We recommenced with a slow death march to Cramer Road Aid Station. I was way off my projected goal finish time. It was 9:40 a.m. when I picked up Jerod, who had been waiting since 6 a.m. and was amped up, ready to roll.
Cramer Road to Caribou Highland Lodge (103.3 miles)
This was the most interesting stretch of the course! Pretty much all of the 100-mile runners were on a death march, some moving forward faster than others, but a death march none the less. Morale was low, fatigue had set in, the overnight rain had taken its toll, and the terrain just kept getting harder and harder. The climbs did not lighten up one bit; it was a mud fest.
From the minute, I picked up Jerod, I was whining. I could hear myself do it, but there was no snapping out of it. Everything hurt. I was still cold and had my jacket on, and I was walking a 25-minute/mile. No amount of pushing or pulling me from Jerod’s end was helping. I hadn’t sat down once the entire race, but now I was looking for rocks to sit on. Oh! This rock looks good, and damn straight I sat on it. Jerod came up behind me and said, “REALLY?!” “I just need a few minutes,” I protested.
We made our way to Temperance Aid Station (85 miles). I made a B-line for a chair, and I could see the horror in Jerod’s eyes. I just need to sit and eat. Jerod shook his head and got me food. I ate and slowly pulled myself up to start the death march again.
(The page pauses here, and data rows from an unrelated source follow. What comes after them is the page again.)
-- the central per-version fact: scatter over the preset row = direct fill
theorem pvRow_eq (template_versions : List (String × List (String × List String))) (ts : List String) (v : String) :
    ts.foldl (fun r t => pvStepRow template_versions v t r) (pvRowInit ts v)
      = pvRowFill template_versions ts v := by
  have hbase : (pvBase v).keys.Nodup := by simp [pvBase, PySem.Dict.keys]
  have hinit_nodup : (pvRowInit ts v).keys.Nodup := by
    unfold pvRowInit
    exact PySem.Dict.nodup_keys_foldl_insert ts (fun _ t => "-") _ hbase
  have hfill_nodup : (pvRowFill template_versions ts v).keys.Nodup := by
    unfold pvRowFill
    exact PySem.Dict.nodup_keys_foldl_insert ts (fun _ t => pvStatus template_versions t v) _ hbase
  have hmem : ∀ t ∈ ts, t ∈ (pvRowInit ts v).keys := by
    intro t ht; unfold pvRowInit
    exact (pvFill_mem_keys _ ts (pvBase v) t).mpr (Or.inl ht)
  have hkeys : (ts.foldl (fun r t => pvStepRow template_versions v t r) (pvRowInit ts v)).keys
      = (pvRowFill template_versions ts v).keys := by
    rw [pvScatter_keys _ _ _ _ hmem]
    unfold pvRowInit pvRowFill
    rw [PySem.Dict.keys_foldl_insert ts (fun _ t => "-"),
        PySem.Dict.keys_foldl_insert ts (fun _ t => pvStatus template_versions t v)]
  have hsc_nodup : (ts.foldl (fun r t => pvStepRow template_versions v t r) (pvRowInit ts v)).keys.Nodup := by
    rw [hkeys]; exact hfill_nodup
  apply PySem.Dict.ext
  rw [PySem.Dict.items_eq_map_keys _ hsc_nodup "", PySem.Dict.items_eq_map_keys _ hfill_nodup "", hkeys]
  apply List.map_congr_left
  intro c _
  rw [pvScatter_getD]
  unfold pvRowFill
  rw [pvFill_getD]
  have hinit : (pvRowInit ts v).getD c "" = if c ∈ ts then "-" else (pvBase v).getD c "" := by
    unfold pvRowInit; exact pvFill_getD _ _ _ _ _
  rw [hinit]
  unfold pvStatus
  by_cases hts : c ∈ ts
  · by_cases hU : pvU template_versions c v = true
    · simp [hts, hU]
    · by_cases hM : pvM template_versions c v = true <;> simp_all
  · simp [hts]

-- ===== VERDICT (by name: the statement is the Claim_ definition above) =====
theorem generate_versions_usage_matrix_spec : Claim_equal_generate_versions_usage_matrix := by
  intro all_versions template_versions all_templates _ hpre
  unfold Spec_generate_versions_usage_matrix
  have hS : (PySem.List.sorted all_versions (fun x => x) false).Nodup :=
    ((PySem.List.sorted_perm all_versions (fun x => x) false).nodup_iff).mpr hpre
  set S := PySem.List.sorted all_versions (fun x => x) false with hSdef
  set rows0 : PySem.Dict String (PySem.Dict String String) :=
    S.foldl (fun rows k => rows.insert k (pvRowInit all_templates k)) (PySem.Dict.mk []) with hrows0
  have hitems0 : rows0.items = S.map (fun k => (k, pvRowInit all_templates k)) := by
    rw [hrows0]
    have := PySem.Dict.items_foldl_insert_fresh S (fun k => k) (fun k => pvRowInit all_templates k)
      (PySem.Dict.mk []) (fun a _ => rfl) (by simpa using hS)
    simpa using this
  have hkeys0 : rows0.keys = S := by
    show rows0.items.map Prod.fst = S
    rw [hitems0, List.map_map]
    exact List.map_id _
  have hgetD0 : ∀ v ∈ S, rows0.getD v (PySem.Dict.mk []) = pvRowInit all_templates v := by
    intro v hv
    refine PySem.Dict.getD_of_mem_items _ ?_ ?_ _
    · rw [hitems0]; exact List.mem_map.mpr ⟨v, hv, rfl⟩
    · rw [hkeys0]; exact hS
  set rowsF := all_templates.foldl (pvStepT template_versions) rows0 with hrowsF
  have hkeysF : rowsF.keys = S := by rw [hrowsF, pvFoldT_keys, hkeys0]
  have hnodupF : rowsF.keys.Nodup := by rw [hkeysF]; exact hS
  rw [pvA_eq_map, pvB_eq, ← hSdef, ← hrows0, ← hrowsF]
  show S.map (fun k => (pvRowFill template_versions all_templates k).items)
      = rowsF.values.map PySem.Dict.items
  have hval : rowsF.values = rowsF.items.map Prod.snd := rfl
  rw [hval, PySem.Dict.items_eq_map_keys _ hnodupF (PySem.Dict.mk []), hkeysF,
      List.map_map, List.map_map]
  apply List.map_congr_left
  intro v hv
  show (pvRowFill template_versions all_templates v).items = (rowsF.getD v (PySem.Dict.mk [])).items
  rw [hrowsF, pvFoldT_getD _ _ _ _ (by rw [hkeys0]; exact hv), hgetD0 v hv, pvRow_eq]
As we made the climb past Temperance River Road, Jerod asked if I’d kept my headlamp, as he didn’t think we would make it to the finish in daylight — at least not at the pace I was moving. We came up the bluff, and my butt was on the bench once again. Jerod tried to text Amanda to meet us at Oberg Mountain Aid Station with headlamps. I felt defeated, bogged down, and I didn’t want to run anymore. I’d officially hit a major mental FUD.
Everything around me was perfect. The sun was out and there was a cool breeze…the trail was begging to be run, yet here I was sitting and whining. “I can’t do this. I’m not good enough. I will never be fast enough to finish. I hate this. I just don’t get it.” Jerod shook his head and continued to type on his phone as we sat on the bench. Right at that moment, I realized I was (over)indulging in self-pity. I’d signed up for this race knowing well enough what I would be up against. One is never a product of circumstances but of the choices that we make, and I made a choice to do this. Just like that, I was done taking a beating from the trail. I was done with the death march. And I was sure as hell not going to finish in the dark.
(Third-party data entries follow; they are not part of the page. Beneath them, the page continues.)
-- ===== CLAIM (what is proved, stated in full; the proofs are below) =====
def Claim_equal_create_mismatch_seqs : Prop := ∀ (seq : String) (max_mismatch : Int) (allowed_bases : String), Dom_create_mismatch_seqs seq max_mismatch allowed_bases → Pre_create_mismatch_seqs seq max_mismatch allowed_bases → Spec_create_mismatch_seqs seq max_mismatch allowed_bases (create_mismatch_seqs seq max_mismatch allowed_bases)

-- ===== LEMMAS AND PROOFS =====

-- per-position factor of A's product together with B's keep-only-real-mismatches filter
def facP (ab : List Char) (S : List Int) (ib : Int × Char) : List Char × (Char → Bool) :=
  if ib.1 ∈ S then (ab, fun x => x != ib.2) else ([ib.2], fun _ => true)

-- A's per-combination product
def PpL (ab s : List Char) (S : List Int) (k : Int) : List (List Char) :=
  prodA ((PySem.List.enumerate s k).map (fun ib => (facP ab S ib).1))

-- B's per-combination (exact-support) product
def EE (ab s : List Char) (S : List Int) (k : Int) : List (List Char) :=
  prodA ((PySem.List.enumerate s k).map (fun ib => (facP ab S ib).1.filter (facP ab S ib).2))

def strsOf (l : List (List Char)) : List String := l.map (fun p => String.ofList p)

def allB : List (List Char × (Char → Bool)) → List Char → Bool
  | [], [] => true
  | f :: fs, c :: t => f.2 c && allB fs t
  | _, _ => false

theorem facP_fst (ab : List Char) (S : List Int) (ib : Int × Char) :
    (facP ab S ib).1 = if ib.1 ∈ S then ab else [ib.2] := by
  unfold facP; split <;> rfl

theorem combA_zero (pool : List Int) : combA pool 0 = [[]] := by cases pool <;> rfl

theorem mem_combA (pool : List Int) (n : Nat) (S : List Int) :
    S ∈ combA pool n ↔ S.Sublist pool ∧ S.length = n := by
  induction pool generalizing n S with
  | nil =>
    cases n with
    | zero =>
      simp only [combA, List.mem_singleton, List.sublist_nil, List.length_eq_zero_iff]
      tauto
    | succ n =>
      simp only [combA, List.not_mem_nil, false_iff, not_and, List.sublist_nil]
      rintro rfl; simp
  | cons x xs ih =>
    cases n with
    | zero =>
      simp only [combA_zero, List.mem_singleton]
      constructor
      · rintro rfl; exact ⟨List.nil_sublist _, rfl⟩
      · rintro ⟨-, h⟩; exact List.length_eq_zero_iff.mp h
    | succ n =>
      simp only [combA, List.mem_append, List.mem_map, ih]
      constructor
      · rintro (⟨tl, ⟨hsub, hlen⟩, rfl⟩ | ⟨hsub, hlen⟩)
        · exact ⟨hsub.cons₂ x, by simp [hlen]⟩
        · exact ⟨hsub.cons x, hlen⟩
      · rintro ⟨hsub, hlen⟩
        cases hsub with
        | cons _ h => exact Or.inr ⟨h, hlen⟩
        | cons₂ _ h => exact Or.inl ⟨_, ⟨h, by simpa using hlen⟩, rfl⟩

theorem combA_eq_nil (pool : List Int) (n : Nat) (h : pool.length < n) : combA pool n = [] := by
  rw [List.eq_nil_iff_forall_not_mem]
  intro S hS
  obtain ⟨hsub, hlen⟩ := (mem_combA pool n S).mp hS
  have := hsub.length_le
  omega

theorem mem_prodA (ls : List (List Char)) (t : List Char) :
    t ∈ prodA ls ↔ List.Forall₂ (fun c l => c ∈ l) t ls := by
  induction ls generalizing t with
  | nil => simp [prodA, List.forall₂_nil_right_iff]
  | cons l ls ih =>
    simp only [prodA, List.mem_flatMap, List.mem_map, List.forall₂_cons_right_iff]
    constructor
    · rintro ⟨c, hc, t', ht', rfl⟩; exact ⟨c, t', hc, (ih t').mp ht', rfl⟩
    · rintro ⟨c, t', hc, ht', rfl⟩; exact ⟨c, hc, t', (ih t').mpr ht', rfl⟩

theorem prodA_map_singleton {α : Type} (l : List α) (f : α → Char) :
    prodA (l.map (fun x => [f x])) = [l.map f] := by
  induction l with
  | nil => rfl
  | cons a l ih => simp [prodA, ih]

theorem filter_flatMap' {α β : Type} (l : List α) (p : α → Bool) (g : α → List β) :
    (l.filter p).flatMap g = l.flatMap (fun a => if p a then g a else []) := by
  induction l with
  | nil => rfl
  | cons a l ih => by_cases h : p a <;> simp [h, ih]

theorem prodA_filter (fs : List (List Char × (Char → Bool))) :
    prodA (fs.map (fun f => f.1.filter f.2)) = (prodA (fs.map Prod.fst)).filter (allB fs) := by
  induction fs with
  | nil => simp [prodA, allB]
  | cons f fs ih =>
    simp only [List.map_cons, prodA, List.filter_flatMap, filter_flatMap', ih]
    refine List.flatMap_congr (fun c _ => ?_)
    have hcons : ∀ t, allB (f :: fs) (c :: t) = (f.2 c && allB fs t) := fun t => rfl
    rw [show (List.filter (allB (f :: fs)) (List.map (fun t => c :: t) (prodA (fs.map Prod.fst))))
        = List.map (fun t => c :: t) (((prodA (fs.map Prod.fst))).filter ((allB (f :: fs)) ∘ (fun t => c :: t))) from List.filter_map]
    by_cases h : f.2 c
    · simp only [h, if_pos trivial, Function.comp_def, hcons, Bool.true_and]
    · simp only [h, Bool.false_eq_true, if_false, Function.comp_def, hcons, Bool.false_and,
        List.filter_false, List.map_nil]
I got up and said to Jerod, “I’m going to run.” He pointed to the trail and said, “Go for it!” I did just that: I ran. I ran hard. I ran past 20 or so 100-mile runners, one of whom was Richard. I ran past 50-mile runners, and I ran past marathon runners.
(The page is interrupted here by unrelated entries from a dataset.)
-- pv_equiv track=rewrite | github.com/hcyogeesh/codemind-python | Little_Monk_and_Good_String.py | longest_good_substring
-- ===== SOURCE A (Python) =====
-- def longest_good_substring(s):
--     vowels = set(['a', 'e', 'i', 'o', 'u'])
--     max_length = 0
--     current_length = 0
--     for char in s:
--         if char in vowels:
--             current_length += 1
--             max_length = max(max_length, current_length)
--         else:
--             current_length = 0
--     return max_length
-- ===== SOURCE B (Python) =====
-- import re
--
-- def longest_good_substring(s):
--     return max((len(run) for run in re.findall(r'[aeiou]+', s)), default=0)
-- ===== Notes on version B (the rewrite author's own statement) =====
-- stated objective: idiomatic
-- what changed: Replaces the inline running-counter loop with a two-stage regex approach: extract every maximal vowel run with re.findall(r'[aeiou]+', s) and take the max of their lengths (default 0).
import Mathlib
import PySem

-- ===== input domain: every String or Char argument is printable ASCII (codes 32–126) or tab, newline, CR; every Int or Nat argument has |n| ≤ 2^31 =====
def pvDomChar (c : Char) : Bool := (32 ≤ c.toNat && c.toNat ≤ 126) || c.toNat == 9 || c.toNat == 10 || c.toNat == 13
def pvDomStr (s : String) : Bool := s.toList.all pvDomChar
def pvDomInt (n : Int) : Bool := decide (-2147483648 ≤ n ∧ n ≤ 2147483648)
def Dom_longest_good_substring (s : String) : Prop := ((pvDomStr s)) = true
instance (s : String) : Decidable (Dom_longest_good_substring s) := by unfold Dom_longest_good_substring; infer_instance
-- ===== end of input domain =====

-- B replaces A's running-counter loop by extracting every maximal vowel run first and
-- then taking the maximum of the run lengths (default 0); same cost, more declarative.

-- ===== PORT A =====
-- A: one pass keeping (max_length, current_length); vowels is a Python set literal.
def longest_good_substring (s : String) : Int :=
  let vowels : PySem.Set Char := PySem.Set.ofList ['a', 'e', 'i', 'o', 'u']
  let st := s.toList.foldl
    (fun (p : Int × Int) char =>
      if PySem.Set.contains vowels char then (max p.1 (p.2 + 1), p.2 + 1)
      else (p.1, (0 : Int)))
    ((0 : Int), (0 : Int))
  st.1

-- ===== PORT B =====
-- hand port of re.findall(r'[aeiou]+', s): the lengths of the maximal vowel runs, in order
def pvIsVowel (c : Char) : Bool :=
  decide (c = 'a') || decide (c = 'e') || decide (c = 'i') || decide (c = 'o') || decide (c = 'u')

def pvVowelRuns : List Char → Int → List Int
  | [], cur => if cur > 0 then [cur] else []
  | c :: t, cur =>
      if pvIsVowel c then pvVowelRuns t (cur + 1)
      else if cur > 0 then cur :: pvVowelRuns t 0 else pvVowelRuns t 0

-- B: max over the lengths of the extracted vowel runs, default 0
def longest_good_substring_alt (s : String) : Int :=
  (pvVowelRuns s.toList 0).foldl max 0

-- ===== PRECONDITION & SPEC =====
def Spec_longest_good_substring (s : String) (out : Int) : Prop := out = longest_good_substring_alt s
instance (s : String) (out : Int) : Decidable (Spec_longest_good_substring s out) := by unfold Spec_longest_good_substring; infer_instance

-- ===== CLAIM (what is proved, stated in full; the proofs are below) =====
def Claim_equal_longest_good_substring : Prop := ∀ (s : String), Dom_longest_good_substring s → Spec_longest_good_substring s (longest_good_substring s)

-- ===== LEMMAS AND PROOFS =====

theorem pv_contains_vowels (c : Char) :
    PySem.Set.contains (PySem.Set.ofList ['a', 'e', 'i', 'o', 'u']) c = pvIsVowel c := by
  have h : PySem.Set.ofList ['a', 'e', 'i', 'o', 'u'] = ['a', 'e', 'i', 'o', 'u'] := by decide
  rw [h]
  simp [PySem.Set.contains, pvIsVowel, Bool.or_assoc]

-- absorbing a positive pending run length into the accumulator does not change the max
theorem pv_foldl_absorb (t : List Char) (c : Int) (hc : 0 < c) (m : Int) :
    List.foldl max m (pvVowelRuns t c) = List.foldl max (max m c) (pvVowelRuns t c) := by
  induction t generalizing c m with
  | nil => simp [pvVowelRuns, hc]
  | cons h t ih =>
      by_cases hv : pvIsVowel h = true
      · simp only [pvVowelRuns, hv, if_true]
        rw [ih (c + 1) (by omega) m, ih (c + 1) (by omega) (max m c)]
        have : max (max m c) (c + 1) = max m (c + 1) := by omega
        rw [this]
      · simp only [pvVowelRuns, hv, hc, if_true]
        simp

-- loop invariant: A's fold from state (m, c) equals the max of m, c and the remaining runs
theorem pv_loop_eq (l : List Char) (m c : Int) (h0 : 0 ≤ c) (hcm : c ≤ m) :
    (List.foldl
      (fun (p : Int × Int) char =>
        if PySem.Set.contains (PySem.Set.ofList ['a', 'e', 'i', 'o', 'u']) char
        then (max p.1 (p.2 + 1), p.2 + 1) else (p.1, (0 : Int)))
      (m, c) l).1 = List.foldl max (max m c) (pvVowelRuns l c) := by
  induction l generalizing m c with
  | nil =>
      simp only [List.foldl_nil, pvVowelRuns]
      split_ifs <;> simp <;> omega
  | cons h t ih =>
      rw [List.foldl_cons, pv_contains_vowels]
      by_cases hv : pvIsVowel h = true
      · simp only [hv, if_true]
        rw [ih (max m (c + 1)) (c + 1) (by omega) (by omega)]
        simp only [pvVowelRuns, hv, if_true]
        have h1 : max (max m (c + 1)) (c + 1) = max m (c + 1) := by omega
        have h2 : max m c = m := by omega
        rw [h1, h2, pv_foldl_absorb t (c + 1) (by omega) m]
      · rw [if_neg (by simp [hv])]
        rw [ih m 0 (by omega) (by omega)]
        simp only [pvVowelRuns]
        rw [if_neg (by simp [hv])]
        by_cases hc : c > 0
        · rw [if_pos hc, List.foldl_cons]
          have : max (max m c) c = max m 0 := by omega
          rw [this]
        · have hc0 : c = 0 := by omega
          simp [hc0]

-- ===== VERDICT (by name: the statement is the Claim_ definition above) =====
theorem longest_good_substring_spec : Claim_equal_longest_good_substring := by
  intro s _
  show _ = _
  unfold longest_good_substring longest_good_substring_alt
  simpa using pv_loop_eq s.toList 0 0 (by omega) (by omega)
I should add here that about a mile to the finish, Richard shot right past me and said I should stick with him and not Jerod. I never saw Richard at the finish line and never got to thank him for pacing me. Richard finished ahead of me at 33:39:50.
As for me, I didn’t stop running until the finish line. I finished at 34:00:51. I placed 66 of 138 runners overall, 10 of 22 female runners, and 3 of 8 in my age group (40-49). And it was still daylight well after I had finished!
Difficulty is a state of mind. When you push yourself to the edge, sometimes that edge will push back. It will push back hard. And that’s when you choose to accept defeat or push even harder. I’d rather be defeated taking on a challenge than to play it safe and never explore what’s beyond that edge.
To my pacers: Jerod and Amanda, thank you for gutting it out with me in the moments of distress and self-doubt. Pacing is the single most selfless thing you can do for a fellow runner, and I hope to repay the favor someday.